I gave up on Algolia. With Algolia you can't create a testing/development environment with them, ONLY PRODUCTION. That was ridiculous. I also tested TypeSense but it is too immature at this point so I decided to switch to local search since TypeSense has limitations on searching items in quotes and codeblocks and TypeSense is a pain to setup with scraper (which is a huge pain point that likely prompted Algolia to ditch it from their processes). Anyway, the test docs I compiled are running at https://dataverse-docusaurus.vercel.app with local search installed. Local search does a better job of searching within code blocks and quotes.

pdurbin commented 1 year ago

@kuhlaid very cool. The search seems nice.

I just mentioned this issue and your efforts to @siacus. Like me, he's a pretty big fan of Markdown. A lot of people haven't even heard of reStructuredText, making it harder to contribute beyond simple text changes. I even opened an issue about writing up some tips on using rst:

I'm still on the fence though. It's a lot of work to switch. Plus, I'm not sure what features we'd lose such as the ability to create PDFs and ePubs.

kuhlaid commented 1 year ago

@pdurbin I thought I had posted the following suggestion of keeping Sphinx (but I guess I never pressed send). Anyway, my thought was, keep Sphinx but add a link to the PDF version of the Dataverse documentation beside the Sphinx search field with a note stating something along the lines of for more robust searching, search within the PDF version of our documentation. That might improve the existing search situation. I don't even know where to find a PDF version of the Dataverse docs within the docs site in the current state.

pdurbin commented 1 year ago

@kuhlaid https://guides.dataverse.org/en/latest/Dataverse.pdf is a 404 😢

https://guides.dataverse.org/en/4.17/Dataverse.pdf works. There's a PDF to download if you want to look at it. So it's been a while (the 4.x days, I guess) since we built the PDF. This issue from 4.17 is related:

Anyway, I agree with you. It would be nice to have a PDF of the guides again. And we could link to them from the HTML guides, once they're working, and suggest it as an alternative for searching. Do you want to create an issue for this?

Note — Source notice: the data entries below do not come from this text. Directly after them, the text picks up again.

-- pv_equiv track=rewrite | github.com/melekdncrr-mlk/riskSimAI | app.py | ticker_label
-- ===== SOURCE A (Python) =====
-- PULSE_ASSETS = [
--     {"label": "Gram Altın",  "ticker": "_GRAMGOLD", "suffix": " ₺", "icon": "🥇"},
--     {"label": "Ons Altın",   "ticker": "GC=F",      "suffix": " $", "icon": "✨"},
--     {"label": "Gümüş",       "ticker": "SI=F",       "suffix": " $", "icon": "🥈"},
--     {"label": "USD/TRY",     "ticker": "USDTRY=X",   "suffix": " ₺", "icon": "💵"},
--     {"label": "EUR/TRY",     "ticker": "EURTRY=X",   "suffix": " ₺", "icon": "💶"},
--     {"label": "BIST 100",    "ticker": "XU100.IS",   "suffix": "",   "icon": "📈"},
--     {"label": "ASELSAN",     "ticker": "ASELS.IS",   "suffix": " ₺", "icon": "🎯"},
--     {"label": "THY",         "ticker": "THYAO.IS",   "suffix": " ₺", "icon": "✈️"},
--     {"label": "Garanti",     "ticker": "GARAN.IS",   "suffix": " ₺", "icon": "🏦"},
--     {"label": "S&P 500",     "ticker": "^GSPC",      "suffix": "",   "icon": "🇺🇸"},
--     {"label": "Bitcoin",     "ticker": "BTC-USD",    "suffix": " $", "icon": "₿"},
-- ]
--
-- SIM_ASSETS = {
--     "Gram Altın":   "_GRAMGOLD",
--     "Ons Altın":    "GC=F",
--     "Gümüş":        "SI=F",
--     "USD/TRY":      "USDTRY=X",
--     "EUR/TRY":      "EURTRY=X",
--     "BIST 100":     "XU100.IS",
--     "ASELSAN":      "ASELS.IS",
--     "THY":          "THYAO.IS",
--     "Garanti":      "GARAN.IS",
--     "S&P 500":      "^GSPC",
--     "Bitcoin":      "BTC-USD",
--     "Ethereum":     "ETH-USD",
-- }
--
-- def ticker_label(t: str) -> str:
--     for a in PULSE_ASSETS:
--         if a["ticker"] == t:
--             return a["label"]
--     for n, tick in SIM_ASSETS.items():
--         if tick == t:
--             return n
--     return t
-- ===== SOURCE B (Python) =====
-- PULSE_ASSETS = [
--     {"label": "Gram Altın",  "ticker": "_GRAMGOLD", "suffix": " ₺", "icon": "🥇"},
--     {"label": "Ons Altın",   "ticker": "GC=F",      "suffix": " $", "icon": "✨"},
--     {"label": "Gümüş",       "ticker": "SI=F",       "suffix": " $", "icon": "🥈"},
--     {"label": "USD/TRY",     "ticker": "USDTRY=X",   "suffix": " ₺", "icon": "💵"},
--     {"label": "EUR/TRY",     "ticker": "EURTRY=X",   "suffix": " ₺", "icon": "💶"},
--     {"label": "BIST 100",    "ticker": "XU100.IS",   "suffix": "",   "icon": "📈"},
--     {"label": "ASELSAN",     "ticker": "ASELS.IS",   "suffix": " ₺", "icon": "🎯"},
--     {"label": "THY",         "ticker": "THYAO.IS",   "suffix": " ₺", "icon": "✈️"},
--     {"label": "Garanti",     "ticker": "GARAN.IS",   "suffix": " ₺", "icon": "🏦"},
--     {"label": "S&P 500",     "ticker": "^GSPC",      "suffix": "",   "icon": "🇺🇸"},
--     {"label": "Bitcoin",     "ticker": "BTC-USD",    "suffix": " $", "icon": "₿"},
-- ]
--
-- SIM_ASSETS = {
--     "Gram Altın":   "_GRAMGOLD",
--     "Ons Altın":    "GC=F",
--     "Gümüş":        "SI=F",
--     "USD/TRY":      "USDTRY=X",
--     "EUR/TRY":      "EURTRY=X",
--     "BIST 100":     "XU100.IS",
--     "ASELSAN":      "ASELS.IS",
--     "THY":          "THYAO.IS",
--     "Garanti":      "GARAN.IS",
--     "S&P 500":      "^GSPC",
--     "Bitcoin":      "BTC-USD",
--     "Ethereum":     "ETH-USD",
-- }
--
-- def ticker_label(t: str) -> str:
--     # Direct dispatch on the ticker: no scan over the asset tables at all.
--     # (PULSE and SIM agree on every shared ticker, so a flat table is exact;
--     #  "ETH-USD" appears only in SIM in the original, hence "Ethereum" here.)
--     match t:
--         case "_GRAMGOLD": return "Gram Altın"
--         case "GC=F":      return "Ons Altın"
--         case "SI=F":      return "Gümüş"
--         case "USDTRY=X":  return "USD/TRY"
--         case "EURTRY=X":  return "EUR/TRY"
--         case "XU100.IS":  return "BIST 100"
--         case "ASELS.IS":  return "ASELSAN"
--         case "THYAO.IS":  return "THY"
--         case "GARAN.IS":  return "Garanti"
--         case "^GSPC":     return "S&P 500"
--         case "BTC-USD":   return "Bitcoin"
--         case "ETH-USD":   return "Ethereum"
--         case _:           return t
-- ===== Notes on version B (the rewrite author's own statement) =====
-- stated objective: idiomatic
-- what changed: B replaces A's two sequential scans over the asset tables (PULSE list then SIM dict items) with a flat match/case dispatch on the ticker that returns each label directly, no table traversal at all.
import Mathlib
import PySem

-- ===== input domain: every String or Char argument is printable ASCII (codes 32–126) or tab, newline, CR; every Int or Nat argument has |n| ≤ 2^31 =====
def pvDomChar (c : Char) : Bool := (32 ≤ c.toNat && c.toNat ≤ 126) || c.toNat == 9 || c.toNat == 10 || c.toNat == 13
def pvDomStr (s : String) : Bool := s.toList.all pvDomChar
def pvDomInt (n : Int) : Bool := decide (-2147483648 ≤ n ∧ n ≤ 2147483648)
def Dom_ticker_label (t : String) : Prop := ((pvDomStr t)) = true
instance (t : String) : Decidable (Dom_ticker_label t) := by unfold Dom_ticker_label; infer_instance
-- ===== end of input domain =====

-- B replaces A's two sequential scans with a flat match/case dispatch on the ticker (idiomatic,
-- no table traversal); same return value on every input.

-- ===== PORT A =====
-- Each PULSE asset kept as its (label, ticker) pair — the only fields A's loop reads.
def pvPulseAssets : List (String × String) :=
  [("Gram Altın","_GRAMGOLD"),("Ons Altın","GC=F"),("Gümüş","SI=F"),("USD/TRY","USDTRY=X"),
   ("EUR/TRY","EURTRY=X"),("BIST 100","XU100.IS"),("ASELSAN","ASELS.IS"),("THY","THYAO.IS"),
   ("Garanti","GARAN.IS"),("S&P 500","^GSPC"),("Bitcoin","BTC-USD")]

def pvSimAssets : PySem.Dict String String := PySem.Dict.ofList
  [("Gram Altın","_GRAMGOLD"),("Ons Altın","GC=F"),("Gümüş","SI=F"),("USD/TRY","USDTRY=X"),
   ("EUR/TRY","EURTRY=X"),("BIST 100","XU100.IS"),("ASELSAN","ASELS.IS"),("THY","THYAO.IS"),
   ("Garanti","GARAN.IS"),("S&P 500","^GSPC"),("Bitcoin","BTC-USD"),("Ethereum","ETH-USD")]

-- first loop of A: return a["label"] on the first a with a["ticker"] == t
def pvPulseScan (t : String) : List (String × String) → Option String
  | [] => none
  | (label, ticker) :: rest => if ticker == t then some label else pvPulseScan t rest

-- second loop of A: over SIM_ASSETS.items(), return n on the first tick == t
def pvSimScan (t : String) : List (String × String) → Option String
  | [] => none
  | (n, tick) :: rest => if tick == t then some n else pvSimScan t rest

def ticker_label (t : String) : String :=
  match pvPulseScan t pvPulseAssets with
  | some l => l
  | none =>
    match pvSimScan t pvSimAssets.items with
    | some n => n
    | none => t

-- ===== PORT B =====
-- Source B's match/case dispatch, case for case
def ticker_label_alt (t : String) : String :=
  if t = "_GRAMGOLD" then "Gram Altın"
  else if t = "GC=F" then "Ons Altın"
  else if t = "SI=F" then "Gümüş"
  else if t = "USDTRY=X" then "USD/TRY"
  else if t = "EURTRY=X" then "EUR/TRY"
  else if t = "XU100.IS" then "BIST 100"
  else if t = "ASELS.IS" then "ASELSAN"
  else if t = "THYAO.IS" then "THY"
  else if t = "GARAN.IS" then "Garanti"
  else if t = "^GSPC" then "S&P 500"
  else if t = "BTC-USD" then "Bitcoin"
  else if t = "ETH-USD" then "Ethereum"
  else t

-- ===== PRECONDITION & SPEC =====
def Spec_ticker_label (t : String) (out : String) : Prop := out = ticker_label_alt t
instance (t : String) (out : String) : Decidable (Spec_ticker_label t out) := by unfold Spec_ticker_label; infer_instance

-- ===== CLAIM (what is proved, stated in full; the proofs are below) =====
def Claim_equal_ticker_label : Prop := ∀ (t : String), Dom_ticker_label t → Spec_ticker_label t (ticker_label t)

-- ===== LEMMAS AND PROOFS =====
-- all tickers either program can match
def pvAllTickers : List String :=
  ["_GRAMGOLD","GC=F","SI=F","USDTRY=X","EURTRY=X","XU100.IS","ASELS.IS","THYAO.IS",
   "GARAN.IS","^GSPC","BTC-USD","ETH-USD"]

theorem pvSimItems_eval : pvSimAssets.items =
    [("Gram Altın","_GRAMGOLD"),("Ons Altın","GC=F"),("Gümüş","SI=F"),("USD/TRY","USDTRY=X"),
     ("EUR/TRY","EURTRY=X"),("BIST 100","XU100.IS"),("ASELSAN","ASELS.IS"),("THY","THYAO.IS"),
     ("Garanti","GARAN.IS"),("S&P 500","^GSPC"),("Bitcoin","BTC-USD"),("Ethereum","ETH-USD")] := by
  decide

theorem ticker_label_eq_alt (t : String) : ticker_label t = ticker_label_alt t := by
  by_cases h : t ∈ pvAllTickers
  · simp only [pvAllTickers, List.mem_cons, List.not_mem_nil, or_false] at h
    rcases h with h|h|h|h|h|h|h|h|h|h|h|h <;> subst h <;> decide
  · simp only [pvAllTickers, List.mem_cons, List.not_mem_nil, or_false, not_or] at h
    obtain ⟨h1,h2,h3,h4,h5,h6,h7,h8,h9,h10,h11,h12⟩ := h
    simp [ticker_label, ticker_label_alt, pvSimItems_eval, pvPulseAssets,
      pvPulseScan, pvSimScan,
      Ne.symm h1, Ne.symm h2, Ne.symm h3, Ne.symm h4, Ne.symm h5, Ne.symm h6,
      Ne.symm h7, Ne.symm h8, Ne.symm h9, Ne.symm h10, Ne.symm h11, Ne.symm h12,
      h1, h2, h3, h4, h5, h6, h7, h8, h9, h10, h11, h12]

-- ===== VERDICT (by name: the statement is the Claim_ definition above) =====
theorem ticker_label_spec : Claim_equal_ticker_label := by
  intro t _
  unfold Spec_ticker_label
  exact ticker_label_eq_alt t
-- pv_equiv track=rewrite | github.com/leejohy-0223/python-solve | python/algorithm_study/boj16968.py | solution
-- ===== SOURCE A (Python) =====
-- def solution(strings):
--     if strings == '':
--         return 0
--
--     numCount, charCount = 10, 26
--     answer = 1
--     before = ''
--
--     for string in strings:
--         if string == 'c':
--             answer = answer * charCount if before != string else answer * (charCount - 1)
--         else:
--             answer = answer * numCount if before != string else answer * (numCount - 1)
--         before = string
--     return answer
-- ===== SOURCE B (Python) =====
-- def solution(strings):
--     if strings == '':
--         return 0
--     c = strings.count('c')
--     pairs = list(zip(strings, strings[1:]))
--     rc = sum(1 for a, b in pairs if a == b == 'c')
--     rn = sum(1 for a, b in pairs if a == b != 'c')
--     return 26 ** (c - rc) * 25 ** rc * 10 ** (len(strings) - c - rn) * 9 ** rn
-- ===== Notes on version B (the rewrite author's own statement) =====
-- stated objective: alternative
-- what changed: B drops A's sequential running product and 'before' state entirely: it counts the 'c' characters and the adjacent equal pairs (via zip with the shifted string) and returns one closed-form power product 26^(c-rc) * 25^rc * 10^(n-c-rn) * 9^rn.
import Mathlib
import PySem

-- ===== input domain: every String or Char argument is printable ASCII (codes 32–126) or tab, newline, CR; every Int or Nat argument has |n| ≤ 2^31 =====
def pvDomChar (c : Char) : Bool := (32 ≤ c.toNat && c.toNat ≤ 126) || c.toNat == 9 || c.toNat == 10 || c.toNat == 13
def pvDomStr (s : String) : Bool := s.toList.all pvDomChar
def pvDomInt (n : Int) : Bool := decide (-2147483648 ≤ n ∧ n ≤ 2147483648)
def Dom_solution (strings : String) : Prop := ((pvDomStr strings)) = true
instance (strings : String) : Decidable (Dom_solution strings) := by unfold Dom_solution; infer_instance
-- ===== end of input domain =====

-- B replaces A's sequential running product by a closed-form power formula over four
-- counts (number of 'c's and adjacent equal pairs); same O(n) cost, different algorithm.

-- ===== PORT A =====
-- Python's `before` starts as the empty string '' and afterwards always holds the last
-- one-character string; we model it as Option Char (none = ''), exact since '' never
-- equals a one-character string.
def solution (strings : String) : Int :=
  if strings = "" then 0
  else
    let numCount : Int := 10
    let charCount : Int := 26
    (strings.toList.foldl
      (fun (st : Int × Option Char) (c : Char) =>
        let answer := st.1
        let before := st.2
        if c = 'c' then
          (if before ≠ some c then answer * charCount else answer * (charCount - 1), some c)
        else
          (if before ≠ some c then answer * numCount else answer * (numCount - 1), some c))
      (1, none)).1

-- ===== PORT B =====
-- Source B: count 'c' characters, and count adjacent equal pairs (zip of the string with
-- its tail) that are 'c'/non-'c'; return one power product. Nat subtraction is exact
-- here because rc ≤ c and rn ≤ len - c (each pair is counted at its second position).
def solution_alt (strings : String) : Int :=
  if strings = "" then 0
  else
    let l := strings.toList
    let c : Nat := l.count 'c'
    let pairs := l.zip l.tail
    let rc : Nat := pairs.countP (fun p => p.1 = p.2 ∧ p.2 = 'c')
    let rn : Nat := pairs.countP (fun p => p.1 = p.2 ∧ p.2 ≠ 'c')
    (26 : Int) ^ (c - rc) * 25 ^ rc * 10 ^ (l.length - c - rn) * 9 ^ rn

-- ===== PRECONDITION & SPEC =====
def Spec_solution (strings : String) (out : Int) : Prop := out = solution_alt strings
instance (strings : String) (out : Int) : Decidable (Spec_solution strings out) := by unfold Spec_solution; infer_instance

-- ===== CLAIM (what is proved, stated in full; the proofs are below) =====
def Claim_equal_solution : Prop := ∀ (strings : String), Dom_solution strings → Spec_solution strings (solution strings)

-- ===== LEMMAS AND PROOFS =====

def pvCnt (c : Char) : Int := if c = 'c' then 26 else 10

-- the product A's loop computes, with `before = some b` (or none at the start)
def pvG : List Char → Option Char → Int
  | [], _ => 1
  | c :: rest, b => (if b ≠ some c then pvCnt c else pvCnt c - 1) * pvG rest (some c)

def pvStepA : Int × Option Char → Char → Int × Option Char :=
  fun st c =>
    let answer := st.1
    let before := st.2
    if c = 'c' then
      (if before ≠ some c then answer * 26 else answer * (26 - 1), some c)
    else
      (if before ≠ some c then answer * 10 else answer * (10 - 1), some c)

lemma foldA_eq_g : ∀ (l : List Char) (a : Int) (b : Option Char),
    (l.foldl pvStepA (a, b)).1 = a * pvG l b := by
  intro l
  induction l with
  | nil => intro a b; simp [pvG]
  | cons c rest ih =>
    intro a b
    by_cases hc : c = 'c' <;> by_cases hb : b ≠ some c <;>
      simp [pvStepA, pvG, pvCnt, hc, hb, ih, List.foldl, mul_assoc]

-- recursive counts relative to a previous char b:
-- new/repeated 'c's, repeated non-'c's
def pvNC (b : Char) : List Char → Nat
  | [] => 0
  | c :: t => (if c = 'c' ∧ b ≠ c then 1 else 0) + pvNC c t
def pvRC (b : Char) : List Char → Nat
  | [] => 0
  | c :: t => (if b = c ∧ c = 'c' then 1 else 0) + pvRC c t
def pvRN (b : Char) : List Char → Nat
  | [] => 0
  | c :: t => (if b = c ∧ c ≠ 'c' then 1 else 0) + pvRN c t

lemma pvRN_le : ∀ (l : List Char) (b : Char),
    pvRN b l + l.count 'c' ≤ l.length := by
  intro l
  induction l with
  | nil => intro b; simp [pvRN]
  | cons c t ih =>
    intro b
    have h := ih c
    by_cases hc : c = 'c'
    · subst hc
      simp [pvRN]
      omega
    · by_cases hb : b = c <;>
        simp [pvRN, hb, hc] <;> omega

lemma pvG_closed : ∀ (l : List Char) (b : Char),
    pvG l (some b)
      = 26 ^ pvNC b l * 25 ^ pvRC b l
        * 10 ^ (l.length - l.count 'c' - pvRN b l) * 9 ^ pvRN b l := by
  intro l
  induction l with
  | nil => intro b; simp [pvG, pvNC, pvRC, pvRN]
  | cons c t ih =>
    intro b
    have hlenc : t.count 'c' ≤ t.length := List.count_le_length
    have hrn := pvRN_le t c
    simp only [pvG, pvNC, pvRC, pvRN, ih, List.length_cons, List.count_cons]
    by_cases hc : c = 'c'
    · subst hc
      by_cases hb : b = 'c'
      · subst hb
        simp [pvCnt]
        rw [pow_add, pow_one]
        ring
      · simp [pvCnt, hb]
        rw [pow_add, pow_one]
        ring
    · by_cases hb : b = c
      · subst hb
        simp [pvCnt, hc]
        rw [show t.length + 1 - t.count 'c' - (1 + pvRN b t)
              = t.length - t.count 'c' - pvRN b t from by omega,
            pow_add, pow_one]
        ring
      · simp [pvCnt, hc, hb]
        rw [show t.length + 1 - t.count 'c' - pvRN c t
              = (t.length - t.count 'c' - pvRN c t) + 1 from by omega,
            pow_add, pow_one]
        ring

-- each 'c' after position 0 is either new or repeated
lemma nc_add_rc : ∀ (l : List Char) (b : Char),
    pvNC b l + pvRC b l = l.count 'c' := by
  intro l
  induction l with
  | nil => intro b; simp [pvNC, pvRC]
  | cons c t ih =>
    intro b
    have h := ih c
    by_cases hc : c = 'c'
    · subst hc
      by_cases hb : b = 'c'
      · subst hb; simp [pvNC, pvRC]; try omega
      · simp [pvNC, pvRC, hb]; try omega
    · by_cases hb : b = c
      · subst hb; simp [pvNC, pvRC, hc]; try omega
      · simp [pvNC, pvRC, hc, hb]; try omega

-- zip-countP of Source B equals the recursive counts, with previous char b prepended
lemma zip_rc : ∀ (l : List Char) (b : Char),
    ((b :: l).zip l).countP (fun p => p.1 = p.2 ∧ p.2 = 'c') = pvRC b l := by
  intro l
  induction l with
  | nil => intro b; simp [pvRC]
  | cons c t ih =>
    intro b
    simp only [List.zip_cons_cons, List.countP_cons, pvRC, ih c]
    by_cases hb : b = c <;> by_cases hc : c = 'c' <;> (simp [hb, hc]; try omega)

lemma zip_rn : ∀ (l : List Char) (b : Char),
    ((b :: l).zip l).countP (fun p => p.1 = p.2 ∧ p.2 ≠ 'c') = pvRN b l := by
  intro l
  induction l with
  | nil => intro b; simp [pvRN]
  | cons c t ih =>
    intro b
    simp only [List.zip_cons_cons, List.countP_cons, pvRN, ih c]
    by_cases hb : b = c <;> by_cases hc : c = 'c' <;> (simp [hb, hc]; try omega)

lemma main_eq : ∀ (c : Char) (t : List Char),
    pvG (c :: t) none
      = (26 : Int) ^ ((c :: t).count 'c' - ((c :: t).zip t).countP (fun p => p.1 = p.2 ∧ p.2 = 'c'))
        * 25 ^ (((c :: t).zip t).countP (fun p => p.1 = p.2 ∧ p.2 = 'c'))
        * 10 ^ ((c :: t).length - (c :: t).count 'c' - ((c :: t).zip t).countP (fun p => p.1 = p.2 ∧ p.2 ≠ 'c'))
        * 9 ^ (((c :: t).zip t).countP (fun p => p.1 = p.2 ∧ p.2 ≠ 'c')) := by
  intro c t
  rw [zip_rc, zip_rn]
  have hnc := nc_add_rc t c
  have hrn := pvRN_le t c
  have hlenc : t.count 'c' ≤ t.length := List.count_le_length
  show (if (none : Option Char) ≠ some c then pvCnt c else pvCnt c - 1) * pvG t (some c) = _
  rw [pvG_closed, if_pos (by simp)]
  by_cases hc : c = 'c'
  · subst hc
    simp [pvCnt]
    rw [show t.count 'c' + 1 - pvRC 'c' t = pvNC 'c' t + 1 from by omega,
        pow_add, pow_one]
    ring
  · simp [pvCnt, hc]
    rw [show t.count 'c' - pvRC c t = pvNC c t from by omega,
        show t.length + 1 - t.count 'c' - pvRN c t
          = (t.length - t.count 'c' - pvRN c t) + 1 from by omega,
        pow_add, pow_one]
    ring

-- ===== VERDICT (by name: the statement is the Claim_ definition above) =====
theorem solution_spec : Claim_equal_solution := by
  intro s _
  unfold Spec_solution solution solution_alt
  by_cases h : s = ""
  · simp [h]
  · simp only [if_neg h]
    have hl : s.toList ≠ [] := by
      simpa [String.toList_eq_nil_iff] using h
    obtain ⟨c, t, hct⟩ := List.exists_cons_of_ne_nil hl
    rw [hct]
    show (List.foldl pvStepA (1, none) (c :: t)).1 = _
    rw [foldA_eq_g, one_mul]
    have := main_eq c t
    simpa [List.tail] using this
-- Popping c off the top of A's stack runs exactly B's recursive visit of c (given fuel
-- exceeding the number of unvisited keys).
theorem pvBridge (upstream_index : List (String × List String)) :
    ∀ fuel : Nat,
      (∀ (s : List String) (c : String) (v : List String),
          pvNK upstream_index v < fuel →
          pvLoopA upstream_index (s ++ [c]) v
            = pvLoopA upstream_index s (pvVisitB upstream_index fuel c v))
      ∧ (∀ (l s : List String) (v : List String),
          pvNK upstream_index v < fuel →
          pvLoopA upstream_index (s ++ l) v
            = pvLoopA upstream_index s
                (l.reverse.foldl (fun vv u => pvVisitB upstream_index fuel u vv) v)) := by
  intro fuel
  induction fuel with
  | zero =>
    exact ⟨fun s c v h => absurd h (Nat.not_lt_zero _),
           fun l s v h => absurd h (Nat.not_lt_zero _)⟩
  | succ fuel ih =>
    have hP : ∀ (s : List String) (c : String) (v : List String),
        pvNK upstream_index v < fuel + 1 →
        pvLoopA upstream_index (s ++ [c]) v
          = pvLoopA upstream_index s (pvVisitB upstream_index (fuel + 1) c v) := by
      intro s c v hb
      have hne : s ++ [c] ≠ [] := by simp
      rw [pvLoopA, dif_neg hne]
      simp only [List.getLast_concat, List.dropLast_concat]
      by_cases hc : c ∈ v
      · rw [dif_pos hc]
        have hv : pvVisitB upstream_index (fuel + 1) c v = v := by
          rw [pvVisitB, if_pos hc]
        rw [hv]
      · rw [dif_neg hc]
        have hrhs : pvVisitB upstream_index (fuel + 1) c v
            = (pvGetU upstream_index c).reverse.foldl
                (fun vv u => pvVisitB upstream_index fuel u vv) (PySem.Set.add v c) := by
          rw [pvVisitB, if_neg hc]
          rfl
        rw [hrhs, pvSet_add_of_not_mem hc]
        by_cases hk : c ∈ (PySem.Dict.ofList upstream_index).keys
        · have hlt : pvNK upstream_index (v ++ [c]) < fuel := by
            have := pvNK_strict upstream_index hk hc
            omega
          exact ih.2 (pvGetU upstream_index c) s (v ++ [c]) hlt
        · have h0 : pvGetU upstream_index c = [] := by
            unfold pvGetU
            rw [PySem.Dict.getD, pvDict_get?_none _ _ hk]
            rfl
          rw [h0]
          simp
    refine ⟨hP, ?_⟩
    intro l
    induction l using List.reverseRecOn with
    | nil =>
      intro s v _
      simp
    | append_singleton l' d ihl =>
      intro s v hb
      rw [show s ++ (l' ++ [d]) = (s ++ l') ++ [d] from by rw [List.append_assoc]]
      rw [hP (s ++ l') d v hb]
      have hb' : pvNK upstream_index (pvVisitB upstream_index (fuel + 1) d v) < fuel + 1 :=
        Nat.lt_of_le_of_lt (pvNK_mono upstream_index (pvVisitB_subset upstream_index _ d v)) hb
      rw [ihl s _ hb']
      rw [show (l' ++ [d]).reverse = d :: l'.reverse from by rw [List.reverse_append]; rfl]
      rfl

Also, how to do feel about ePub? The ePub build is still working, it seems: https://guides.dataverse.org/en/latest/Dataverse.epub

kuhlaid commented 1 year ago

From the https://github.com/IQSS/dataverse/issues/6168 issue, it appears as though the PDF generator is unhappy about the non-ASCII characters within the documentation source files. To search for files containing any non-ASCII characters, you can run the following within a bash terminal

LC_ALL=C find . -type f -exec grep -c -P -n "[^\x00-\x7F]" {} +        # within the current directory, list the files and number of non-ASCII characters in them
LC_ALL=C grep --color='auto' -P -n "[\x80-\xFF]" somefile.txt   # shows where non-ASCII characters are found in a file (copy the results to an empty text file or somewhere to reference)
nano somefile.txt   # use CTRL+W then CTRL+T to go to a specific line in the file

I was not able to find any non-ASCII characters in the current files.

pdurbin commented 11 months ago

We're adding Markdown support. Please see this issue:

pdurbin commented 2 months ago

The Contributor Guide is written in Markdown.